Unser Maßstab für die Stichwahl

Wir sagen nicht, wen man wählen soll. Als Garchinger FDP werden wir mit dem Ersten Bürgermeister ebenso wie mit allen im Stadtrat vertretenen Parteien konstruktiv zusammenarbeiten. Wir möchten jedoch alle Wählerinnen und Wähler ermutigen, die Stichwahl als das zu sehen, was sie ist: eine Entscheidung über die Arbeitsweise an der Spitze des Rathauses.
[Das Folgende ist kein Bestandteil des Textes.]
-- pv_equiv track=rewrite | github.com/BinbinGood/Algorithms | 入门班/基础第八课/逆序栈.py | process
-- ===== SOURCE A (Python) =====
-- def process(stack):
--     num = stack.pop()
--     if len(stack) == 0:  # base case
--         return num
--     else:
--         last = process(stack)  # 得到剩余部分的栈底元素
--         stack.append(num)  # 把弹出的元素重新入栈
--         return last
-- ===== SOURCE B (Python) =====
-- def process(stack):
--     # Iterative version: pop everything into an auxiliary list, the last popped
--     # item is the bottom; push everything else back in reverse pop order.
--     items = []
--     while stack:
--         items.append(stack.pop())
--     bottom = items.pop()  # IndexError on empty stack, like A
--     for x in reversed(items):
--         stack.append(x)
--     return bottom
-- ===== Notes on version B (the rewrite author's own statement) =====
-- stated objective: simpler
-- what changed: Replaces the recursion with an explicit loop that pops all elements into an auxiliary list, takes the last popped element as the bottom, and pushes the rest back; no call stack is used.
-- outside the precondition, e.g. on process([]): A raises IndexError, B raises IndexError
import Mathlib
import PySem

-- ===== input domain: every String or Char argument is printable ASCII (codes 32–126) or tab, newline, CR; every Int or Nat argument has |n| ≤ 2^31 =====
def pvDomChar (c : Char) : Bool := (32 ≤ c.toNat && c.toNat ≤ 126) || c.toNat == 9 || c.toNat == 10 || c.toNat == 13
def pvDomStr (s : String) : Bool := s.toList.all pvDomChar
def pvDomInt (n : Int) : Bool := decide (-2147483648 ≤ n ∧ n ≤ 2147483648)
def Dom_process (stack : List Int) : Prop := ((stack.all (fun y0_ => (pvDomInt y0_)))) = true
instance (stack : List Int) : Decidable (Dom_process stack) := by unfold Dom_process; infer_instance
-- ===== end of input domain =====

-- B replaces A's recursion by an explicit pop-all/push-back loop; equivalence is about
-- the RETURN value (both A and B also leave the stack with its bottom element removed).

-- ===== PORT A =====
-- A: num = stack.pop(); if stack empty return num else last = process(stack); push num back; return last.
-- stack.pop() on the empty stack raises IndexError → excluded by Pre_process (the [] branch is unreachable).
def process (stack : List Int) : Int :=
  if h : stack = [] then 0 -- unreachable under Pre_process (Python raises IndexError)
  else
    let num := stack.getLast h
    let rest := stack.dropLast
    if rest = [] then num
    else process rest
termination_by stack.length
decreasing_by
  simp [List.length_dropLast]
  exact List.length_pos_of_ne_nil h

-- ===== PORT B =====
-- the while loop: repeatedly pop the last element of s and append it to items
def pvPopAll (s : List Int) (items : List Int) : List Int :=
  if h : s = [] then items
  else pvPopAll s.dropLast (items ++ [s.getLast h])
termination_by s.length
decreasing_by
  simp [List.length_dropLast]
  exact List.length_pos_of_ne_nil h

def process_alt (stack : List Int) : Int :=
  let items := pvPopAll stack []
  -- items.pop() : last element of items; empty stack is excluded by Pre_process
  match items.getLast? with
  | some bottom => bottom
  | none => 0 -- unreachable under Pre_process (Python raises IndexError)

-- ===== PRECONDITION & SPEC =====
-- A raises IndexError on the empty stack; exactly that input is excluded.
def Pre_process (stack : List Int) : Prop := stack ≠ []
instance (stack : List Int) : Decidable (Pre_process stack) := by unfold Pre_process; infer_instance
def pvWitness_process : List Int := [1, 2, 3]

def Spec_process (stack : List Int) (out : Int) : Prop := out = process_alt stack
instance (stack : List Int) (out : Int) : Decidable (Spec_process stack out) := by unfold Spec_process; infer_instance

-- ===== CLAIM (what is proved, stated in full; the proofs are below) =====
def Claim_equal_process : Prop := ∀ (stack : List Int), Dom_process stack → Pre_process stack → Spec_process stack (process stack)

-- ===== LEMMAS AND PROOFS =====

-- A returns the bottom (first) element of a nonempty stack
theorem process_cons (s : List Int) (x : Int) : process (x :: s) = x := by
  induction hn : s.length generalizing s x with
  | zero =>
    have hs : s = [] := List.eq_nil_of_length_eq_zero hn
    subst hs
    rw [process.eq_def]
    simp
  | succ n ih =>
    have hne : s ≠ [] := by intro h; subst h; simp at hn
    rw [process.eq_def]
    have hd : (x :: s).dropLast = x :: s.dropLast := by
      cases s with
      | nil => exact absurd rfl hne
      | cons a t => simp
    simp only [dif_neg (by simp : (x :: s) ≠ ([] : List Int))]
    rw [hd]
    rw [if_neg (by simp : (x :: s.dropLast) ≠ ([] : List Int))]
    exact ih s.dropLast x (by simp [List.length_dropLast, hn])

theorem pvPopAll_eq (s : List Int) : ∀ acc, pvPopAll s acc = acc ++ s.reverse := by
  induction hn : s.length generalizing s with
  | zero =>
    intro acc
    have hs : s = [] := List.eq_nil_of_length_eq_zero hn
    subst hs; rw [pvPopAll.eq_def]; simp
  | succ n ih =>
    intro acc
    have hne : s ≠ [] := by intro h; subst h; simp at hn
    rw [pvPopAll.eq_def]
    rw [dif_neg hne]
    rw [ih s.dropLast (by simp [List.length_dropLast, hn])]
    have : s.dropLast ++ [s.getLast hne] = s := List.dropLast_append_getLast hne
    calc acc ++ [s.getLast hne] ++ s.dropLast.reverse
        = acc ++ ([s.getLast hne] ++ s.dropLast.reverse) := by simp
      _ = acc ++ (s.dropLast ++ [s.getLast hne]).reverse := by simp
      _ = acc ++ s.reverse := by rw [this]

theorem process_alt_cons (s : List Int) (x : Int) : process_alt (x :: s) = x := by
  unfold process_alt
  rw [pvPopAll_eq]
  simp

-- ===== VERDICT (by name: the statement is the Claim_ definition above) =====
theorem process_spec : Claim_equal_process := by
  intro stack _ hpre
  cases stack with
  | nil => exact absurd rfl hpre
  | cons x s => unfold Spec_process; rw [process_cons, process_alt_cons]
Aus unserer Sicht sind dafür vor allem diese Fragen entscheidend:

  • Wer kann ein Großprojekt wie die Kommunikationszone verlässlich weiterführen und zu Ergebnissen bringen?
  • Wer führt die Verwaltung so, dass Entscheidungen zügig und erfolgreich umgesetzt werden?
  • Wer vertritt Garching gegenüber anderen Stellen so, dass lokale Ziele tatsächlich vorankommen?
  • Wer sorgt dafür, dass öffentliche Projekte unter geänderten Voraussetzungen wirtschaftlich und planbar werden?

Garching hat sich viel erarbeitet. Damit das so bleibt, braucht es an der Spitze des Rathauses vor allem eines: Führung, die liefert – leise im Ton, klar in der Sache.

Bitte gehen Sie am 22. März zur Stichwahl oder nutzen Sie die Briefwahl.